You can see every page at this link:
The Long Room Library
Built between 1712 and 1732, the Long Room at Trinity College’s Old Library holds the collection’s 200,000 oldest books.
The distinctive and beautiful barrel ceiling was added in 1860 to allow space for more works when the existing shelves became full. Marble busts of famous philosophers and writers line the central walkway of the nearly 200-foot-long room, created by sculptor Peter Schemakers beginning in 1743.
The enormous collection housed in the long room includes a rare copy of the 1916 Proclamation of the Irish Republic and the 15th-century wooden harp in the library which is the model for the emblem of Ireland.
Josh was in his element among the huge collection of vinyl at this store!
Lunch at Carluccios (Italian) and it was the huge meringues in the window that grabbed my attention!

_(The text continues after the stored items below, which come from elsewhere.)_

-- pv_equiv track=rewrite | github.com/bpnsingh/practice | scaler/advanc_array_1/beggar.py | solve
-- ===== SOURCE A (Python) =====
-- def solve(A, B):
--     #create a prefix sum with 0 velaue and A length
--     psum = [0]*A
--     print (psum)
--     for s,e,amount in B:
--         s = s-1
--         e= e-1
--         if e == A -1:
--             psum[s] += amount
--         else:
--             print (s,e,B)
--             psum[s] += amount
--             psum[e+1] -= amount
--     #process prefix sum
--     ans =[]
--     sum = 0
--     for num in psum:
--         sum += num
--         ans.append(sum)
--     return ans
-- ===== SOURCE B (Python) =====
-- # Alternative: per-query bulk suffix updates via slice assignment on the answer array,
-- # instead of marking a difference array and running a separate prefix-sum pass.
-- def solve(A, B):
--     ans = [0] * A
--     print(ans)
--     for s, e, amount in B:
--         if e != A:
--             print(s - 1, e - 1, B)
--         ans[s - 1:] = [x + amount for x in ans[s - 1:]]
--         if e != A:
--             ans[e:] = [x - amount for x in ans[e:]]
--     return ans
-- ===== Notes on version B (the rewrite author's own statement) =====
-- stated objective: alternative
-- what changed: Replaces the difference-array-plus-prefix-sum-pass with direct per-query bulk suffix updates via slice assignment on the answer array (each query adds amount from its start index onward and, unless it runs to the end, subtracts it from its end index onward), so there is no psum array and no final scan.
import Mathlib
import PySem

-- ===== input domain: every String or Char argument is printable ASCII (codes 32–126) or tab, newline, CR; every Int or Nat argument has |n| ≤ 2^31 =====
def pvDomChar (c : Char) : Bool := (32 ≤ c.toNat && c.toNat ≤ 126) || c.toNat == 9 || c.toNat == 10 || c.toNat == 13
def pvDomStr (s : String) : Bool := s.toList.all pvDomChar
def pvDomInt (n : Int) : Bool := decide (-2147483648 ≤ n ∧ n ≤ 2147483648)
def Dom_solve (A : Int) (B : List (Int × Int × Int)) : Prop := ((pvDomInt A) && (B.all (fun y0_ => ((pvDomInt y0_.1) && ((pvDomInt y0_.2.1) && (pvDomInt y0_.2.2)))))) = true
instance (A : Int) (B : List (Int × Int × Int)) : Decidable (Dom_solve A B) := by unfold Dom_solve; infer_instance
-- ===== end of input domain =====

-- B is an alternative algorithm (same cost class is not claimed): per-query bulk suffix
-- updates via slice assignment instead of a difference array plus a prefix-sum pass.
-- Equivalence is about the RETURN value; both Pythons also print the same lines,
-- but prints are not modelled here.

-- ===== PORT A =====
-- one query of A's loop: psum[s] += amount; unless e == A-1 also psum[e+1] -= amount
def solveStepA (A : Int) (psum : List Int) (q : Int × Int × Int) : List Int :=
  let s := q.1 - 1
  let e := q.2.1 - 1
  if e = A - 1 then
    PySem.List.pySetD psum s (PySem.List.pyGetD psum s 0 + q.2.2)
  else
    let p1 := PySem.List.pySetD psum s (PySem.List.pyGetD psum s 0 + q.2.2)
    PySem.List.pySetD p1 (e + 1) (PySem.List.pyGetD p1 (e + 1) 0 - q.2.2)

def solve (A : Int) (B : List (Int × Int × Int)) : List Int :=
  let psum := B.foldl (solveStepA A) (List.replicate A.toNat 0)
  -- process prefix sum: ans = []; sum = 0; for num in psum: sum += num; ans.append(sum)
  (psum.foldl (fun (st : List Int × Int) num => (st.1 ++ [st.2 + num], st.2 + num)) ([], 0)).1

-- ===== PORT B =====
-- ans[p:] = [f(x) for x in ans[p:]]  (slice assignment: result is ans[:p] ++ new suffix)
def suffixUpdate (ans : List Int) (p : Int) (f : Int → Int) : List Int :=
  PySem.List.slice ans none (some p) ++ (PySem.List.slice ans (some p) none).map f

def solveStepB (A : Int) (ans : List Int) (q : Int × Int × Int) : List Int :=
  let ans1 := suffixUpdate ans (q.1 - 1) (fun x => x + q.2.2)
  if q.2.1 ≠ A then suffixUpdate ans1 q.2.1 (fun x => x - q.2.2) else ans1

def solve_alt (A : Int) (B : List (Int × Int × Int)) : List Int :=
  B.foldl (solveStepB A) (List.replicate A.toNat 0)

-- ===== PRECONDITION & SPEC =====
-- Pre: exactly the inputs on which Python A returns (no IndexError): every query's start
-- index s-1 is a valid Python index of the length-A list, and its end e is either A
-- (full-range branch) or itself a valid Python index.
def Pre_solve (A : Int) (B : List (Int × Int × Int)) : Prop :=
  ∀ q ∈ B, (-A ≤ q.1 - 1 ∧ q.1 - 1 < A) ∧ (q.2.1 = A ∨ (-A ≤ q.2.1 ∧ q.2.1 < A))
instance (A : Int) (B : List (Int × Int × Int)) : Decidable (Pre_solve A B) := by
  unfold Pre_solve; infer_instance

def pvWitness_solve : Int × (List (Int × Int × Int)) := (3, [(1, 2, 5), (2, 3, 4), (3, 1, -2)])

def Spec_solve (A : Int) (B : List (Int × Int × Int)) (out : List Int) : Prop := out = solve_alt A B
instance (A : Int) (B : List (Int × Int × Int)) (out : List Int) : Decidable (Spec_solve A B out) := by unfold Spec_solve; infer_instance

-- ===== CLAIM (what is proved, stated in full; the proofs are below) =====
def Claim_equal_solve : Prop := ∀ (A : Int) (B : List (Int × Int × Int)), Dom_solve A B → Pre_solve A B → Spec_solve A B (solve A B)

-- ===== LEMMAS AND PROOFS =====

-- proof-side normalization of a valid (possibly negative) Python index
def pvStart (i n : Int) : Int := if i < 0 then i + n else i

-- the prefix-sum scan of A's final loop, in structural form
def scanList (c : Int) : List Int → List Int
  | [] => []
  | x :: xs => (c + x) :: scanList (c + x) xs

-- add a to every element at position ≥ p
def mAdd (a : Int) (p : Nat) (l : List Int) : List Int :=
  l.mapIdx (fun k x => if p ≤ k then x + a else x)

lemma length_scanList (c : Int) (l : List Int) : (scanList c l).length = l.length := by
  induction l generalizing c with
  | nil => rfl
  | cons x xs ih => simp [scanList, ih]

lemma getElem_scanList (c : Int) (l : List Int) (k : Nat) (hk : k < l.length) :
    (scanList c l)[k]'(by rw [length_scanList]; exact hk) = c + (l.take (k + 1)).sum := by
  induction l generalizing c k with
  | nil => simp at hk
  | cons x xs ih =>
    cases k with
    | zero => simp [scanList]
    | succ m =>
      simp only [scanList, List.getElem_cons_succ, List.take_succ_cons, List.sum_cons]
      rw [ih (c + x) m (by simpa using hk)]
      ring

lemma foldl_scan_eq (l : List Int) (acc : List Int) (c : Int) :
    (l.foldl (fun (st : List Int × Int) num => (st.1 ++ [st.2 + num], st.2 + num)) (acc, c)) =
      (acc ++ scanList c l, c + l.sum) := by
  induction l generalizing acc c with
  | nil => simp [scanList]
  | cons x xs ih => simp [scanList, ih, add_assoc]

lemma length_mAdd (a : Int) (p : Nat) (l : List Int) : (mAdd a p l).length = l.length := by
  simp [mAdd]

lemma getElem_mAdd (a : Int) (p : Nat) (l : List Int) (k : Nat) (hk : k < l.length) :
    (mAdd a p l)[k]'(by rw [length_mAdd]; exact hk) = if p ≤ k then l[k] + a else l[k] := by
  simp [mAdd]

-- the core commuting fact: setting one cell of the difference array shifts the whole
-- suffix of the prefix-sum scan
lemma scan_set (l : List Int) (i : Nat) (hi : i < l.length) (b : Int) :
    scanList 0 (l.set i (l[i] + b)) = mAdd b i (scanList 0 l) := by
  apply List.ext_getElem
  · simp [length_scanList, length_mAdd]
  · intro k h1 h2
    have hk : k < l.length := by simpa [length_scanList] using h1
    have hsk : k < (scanList 0 l).length := by rw [length_scanList]; exact hk
    rw [getElem_scanList 0 (l.set i (l[i] + b)) k (by simpa using hk)]
    rw [getElem_mAdd b i (scanList 0 l) k hsk]
    rw [getElem_scanList 0 l k hk]
    by_cases hik : i ≤ k
    · rw [if_pos hik]
      have hiL : i < (l.take (k + 1)).length := by simp; omega
      rw [List.take_set, List.sum_set, if_pos hiL]
      have hsplit := List.sum_take_add_sum_drop (l.take (k + 1)) i
      rw [List.drop_eq_getElem_cons hiL, List.sum_cons] at hsplit
      have hLi : (l.take (k + 1))[i]'hiL = l[i]'hi := List.getElem_take
      rw [hLi] at hsplit
      omega
    · rw [if_neg hik, List.take_set, List.set_eq_of_length_le (by simp; omega)]

-- mAdd in take/drop form: B's slice assignment produces exactly this shape
lemma mAdd_take_drop (a : Int) (m : Nat) (l : List Int) :
    mAdd a m l = l.take m ++ (l.drop m).map (fun x => x + a) := by
  apply List.ext_getElem
  · simp [length_mAdd]; omega
  · intro k h1 h2
    have hk : k < l.length := by simpa [length_mAdd] using h1
    rw [getElem_mAdd a m l k hk]
    by_cases hkm : k < (l.take m).length
    · have hkm' : k < m := by simp at hkm; omega
      rw [List.getElem_append_left hkm, List.getElem_take,
        if_neg (by omega : ¬ m ≤ k)]
    · have hmk : m ≤ k := by simp at hkm ⊢; omega
      have hmin : (l.take m).length = m := by simp; omega
      rw [List.getElem_append_right (by omega), if_pos hmk]
      rw [List.getElem_map, List.getElem_drop]
      congr 2
      omega

-- B's slice update equals mAdd at the normalized index, for a valid Python index p
lemma suffixUpdate_add (l : List Int) (p a : Int)
    (h1 : -(l.length : Int) ≤ p) (_h2 : p < (l.length : Int)) :
    suffixUpdate l p (fun x => x + a) = mAdd a (pvStart p (l.length : Int)).toNat l := by
  rw [mAdd_take_drop]
  unfold suffixUpdate pvStart
  by_cases hp : 0 ≤ p
  · rw [PySem.List.slice_to l hp, PySem.List.slice_from l hp,
      if_neg (by omega : ¬ p < 0)]
  · have hk : 0 < (-p).toNat := by omega
    have hrw : p = -(((-p).toNat : Nat) : Int) := by omega
    rw [hrw, PySem.List.slice_to_neg_natCast l (-p).toNat hk, PySem.List.slice_from_neg_natCast l (-p).toNat hk,
      if_pos (by omega : (-(((-p).toNat : Nat) : Int)) < 0)]
    have : ((-(((-p).toNat : Nat) : Int)) + (l.length : Int)).toNat = l.length - (-p).toNat := by
      omega
    rw [this]

lemma suffixUpdate_sub (l : List Int) (p a : Int)
    (h1 : -(l.length : Int) ≤ p) (h2 : p < (l.length : Int)) :
    suffixUpdate l p (fun x => x - a) = mAdd (-a) (pvStart p (l.length : Int)).toNat l := by
  have hf : (fun x : Int => x - a) = (fun x : Int => x + (-a)) := by
    funext x; ring
  rw [hf]
  exact suffixUpdate_add l p (-a) h1 h2

-- Python-index normalization: a valid (possibly negative) index resolves to pvStart
lemma pyIdx_norm (n : Nat) (i : Int) (h1 : -(n : Int) ≤ i) (h2 : i < (n : Int)) :
    PySem.List.pyIdx? n i = some (pvStart i (n : Int)).toNat := by
  unfold PySem.List.pyIdx? pvStart
  split_ifs <;> first | rfl | omega | (congr 1; omega)

lemma pySetD_norm (xs : List Int) (i v : Int) (h1 : -(xs.length : Int) ≤ i) (h2 : i < (xs.length : Int)) :
    PySem.List.pySetD xs i v = xs.set (pvStart i (xs.length : Int)).toNat v := by
  simp only [PySem.List.pySetD, PySem.List.pySet?, pyIdx_norm xs.length i h1 h2,
    Option.map_some, Option.getD_some]

lemma pyGetD_norm (xs : List Int) (i d : Int) (h1 : -(xs.length : Int) ≤ i) (h2 : i < (xs.length : Int)) :
    PySem.List.pyGetD xs i d
      = xs[(pvStart i (xs.length : Int)).toNat]'(by unfold pvStart; split <;> omega) := by
  have hk : (pvStart i (xs.length : Int)).toNat < xs.length := by unfold pvStart; split <;> omega
  simp [PySem.List.pyGetD, PySem.List.pyGet?, pyIdx_norm xs.length i h1 h2,
    List.getElem?_eq_getElem hk]

-- scan of one cell update of the difference array, + and - forms
lemma scan_pySetD_add (l1 : List Int) (e b : Int) (n : Nat) (hlen : l1.length = n)
    (h1 : -(n : Int) ≤ e) (h2 : e < (n : Int)) :
    scanList 0 (PySem.List.pySetD l1 e (PySem.List.pyGetD l1 e 0 + b))
      = mAdd b (pvStart e (n : Int)).toNat (scanList 0 l1) := by
  subst hlen
  rw [pySetD_norm l1 _ _ h1 h2, pyGetD_norm l1 _ _ h1 h2]
  exact scan_set l1 _ (by unfold pvStart; split <;> omega) b

lemma scan_pySetD_sub (l1 : List Int) (e b : Int) (n : Nat) (hlen : l1.length = n)
    (h1 : -(n : Int) ≤ e) (h2 : e < (n : Int)) :
    scanList 0 (PySem.List.pySetD l1 e (PySem.List.pyGetD l1 e 0 - b))
      = mAdd (-b) (pvStart e (n : Int)).toNat (scanList 0 l1) := by
  subst hlen
  rw [pySetD_norm l1 _ _ h1 h2, pyGetD_norm l1 _ _ h1 h2, sub_eq_add_neg]
  exact scan_set l1 _ (by unfold pvStart; split <;> omega) (-b)

-- per-query commuting: the scan of A's one-query update is B's one-query update of the scan
lemma step_comm (A : Int) (l : List Int) (q : Int × Int × Int)
    (hlen : (l.length : Int) = A)
    (hs : -A ≤ q.1 - 1 ∧ q.1 - 1 < A)
    (he : q.2.1 = A ∨ (-A ≤ q.2.1 ∧ q.2.1 < A)) :
    scanList 0 (solveStepA A l q) = solveStepB A (scanList 0 l) q := by
  obtain ⟨s, e, amt⟩ := q
  subst hlen
  simp only at hs he
  have hscanlen : ((scanList 0 l).length : Int) = (l.length : Int) := by rw [length_scanList]
  have hsuffix1 : suffixUpdate (scanList 0 l) (s - 1) (fun x => x + amt)
      = mAdd amt (pvStart (s - 1) (l.length : Int)).toNat (scanList 0 l) := by
    rw [suffixUpdate_add (scanList 0 l) (s - 1) amt (by omega) (by omega), hscanlen]
  by_cases hcase : e = (l.length : Int)
  · subst hcase
    simp only [solveStepA, solveStepB, ite_true, ne_eq, not_true_eq_false, ite_false]
    rw [hsuffix1]
    exact scan_pySetD_add l (s - 1) amt l.length rfl hs.1 hs.2
  · have hee : -(l.length : Int) ≤ e ∧ e < (l.length : Int) := he.resolve_left hcase
    simp only [solveStepA, solveStepB]
    rw [if_neg (show ¬ (e - 1 = (l.length : Int) - 1) by omega), if_pos hcase]
    rw [show e - 1 + 1 = e by ring]
    rw [scan_pySetD_sub _ e amt l.length (PySem.List.length_pySetD l _ _) hee.1 hee.2]
    rw [scan_pySetD_add l (s - 1) amt l.length rfl hs.1 hs.2]
    rw [hsuffix1]
    have hlen2 : ((mAdd amt (pvStart (s - 1) (l.length : Int)).toNat (scanList 0 l)).length : Int)
        = (l.length : Int) := by rw [length_mAdd, length_scanList]
    rw [suffixUpdate_sub _ e amt (by omega) (by omega), hlen2]

lemma scan_zeros (n : Nat) : scanList 0 (List.replicate n 0) = List.replicate n 0 := by
  induction n with
  | zero => rfl
  | succ m ih => simp [List.replicate_succ, scanList, ih]

lemma main_fold (A : Int) : ∀ (B : List (Int × Int × Int)) (l : List Int),
    (l.length : Int) = A →
    (∀ q ∈ B, (-A ≤ q.1 - 1 ∧ q.1 - 1 < A) ∧ (q.2.1 = A ∨ (-A ≤ q.2.1 ∧ q.2.1 < A))) →
    scanList 0 (B.foldl (solveStepA A) l) = B.foldl (solveStepB A) (scanList 0 l) := by
  intro B
  induction B with
  | nil => intro l _ _; rfl
  | cons q r ih =>
    intro l hlen hpre
    simp only [List.foldl_cons]
    have hq := hpre q (List.mem_cons_self)
    have hlen' : ((solveStepA A l q).length : Int) = A := by
      simp only [solveStepA]
      split <;> simp [PySem.List.length_pySetD, hlen]
    rw [ih _ hlen' (fun p hp => hpre p (List.mem_cons_of_mem q hp))]
    rw [step_comm A l q hlen hq.1 hq.2]

-- ===== VERDICT (by name: the statement is the Claim_ definition above) =====
theorem solve_spec : Claim_equal_solve := by
  intro A B _ hpre
  simp only [Spec_solve, solve, solve_alt, foldl_scan_eq, List.nil_append]
  by_cases hB : B = []
  · subst hB
    exact scan_zeros A.toNat
  · obtain ⟨q, hq⟩ := List.exists_mem_of_ne_nil B hB
    have hbounds := hpre q hq
    have hA : 0 < A := by omega
    have hlen : ((List.replicate A.toNat (0 : Int)).length : Int) = A := by
      simp; omega
    rw [main_fold A B _ hlen hpre, scan_zeros]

We returned to the hotel and walked a few blocks looking for Windmill Lane where U2s famous recording studio is, or as it turns out, was. It was demolished last year to make way for fancy apartments. Was very sad to see rock n roll history gone, along with our messages from 27 years ago.
Harry went out for a pub dinner at the with his Singapore adopted parents!
Josh and I took a walk on the river to the Jeanie Johnson ship and Famine memorial.
The original Jeanie Johnston made 16 emigrant journeys to North America between 1847 and 1855, carrying over 2,500 people with no loss of life.
Dinner at Eddie Rockets (burgers) and early to bed as we have a 5:30am start.
One thought on ““When I die, Dublin will be written in my heart.””
Love the 60s mod-ish version of yourself! Suits you!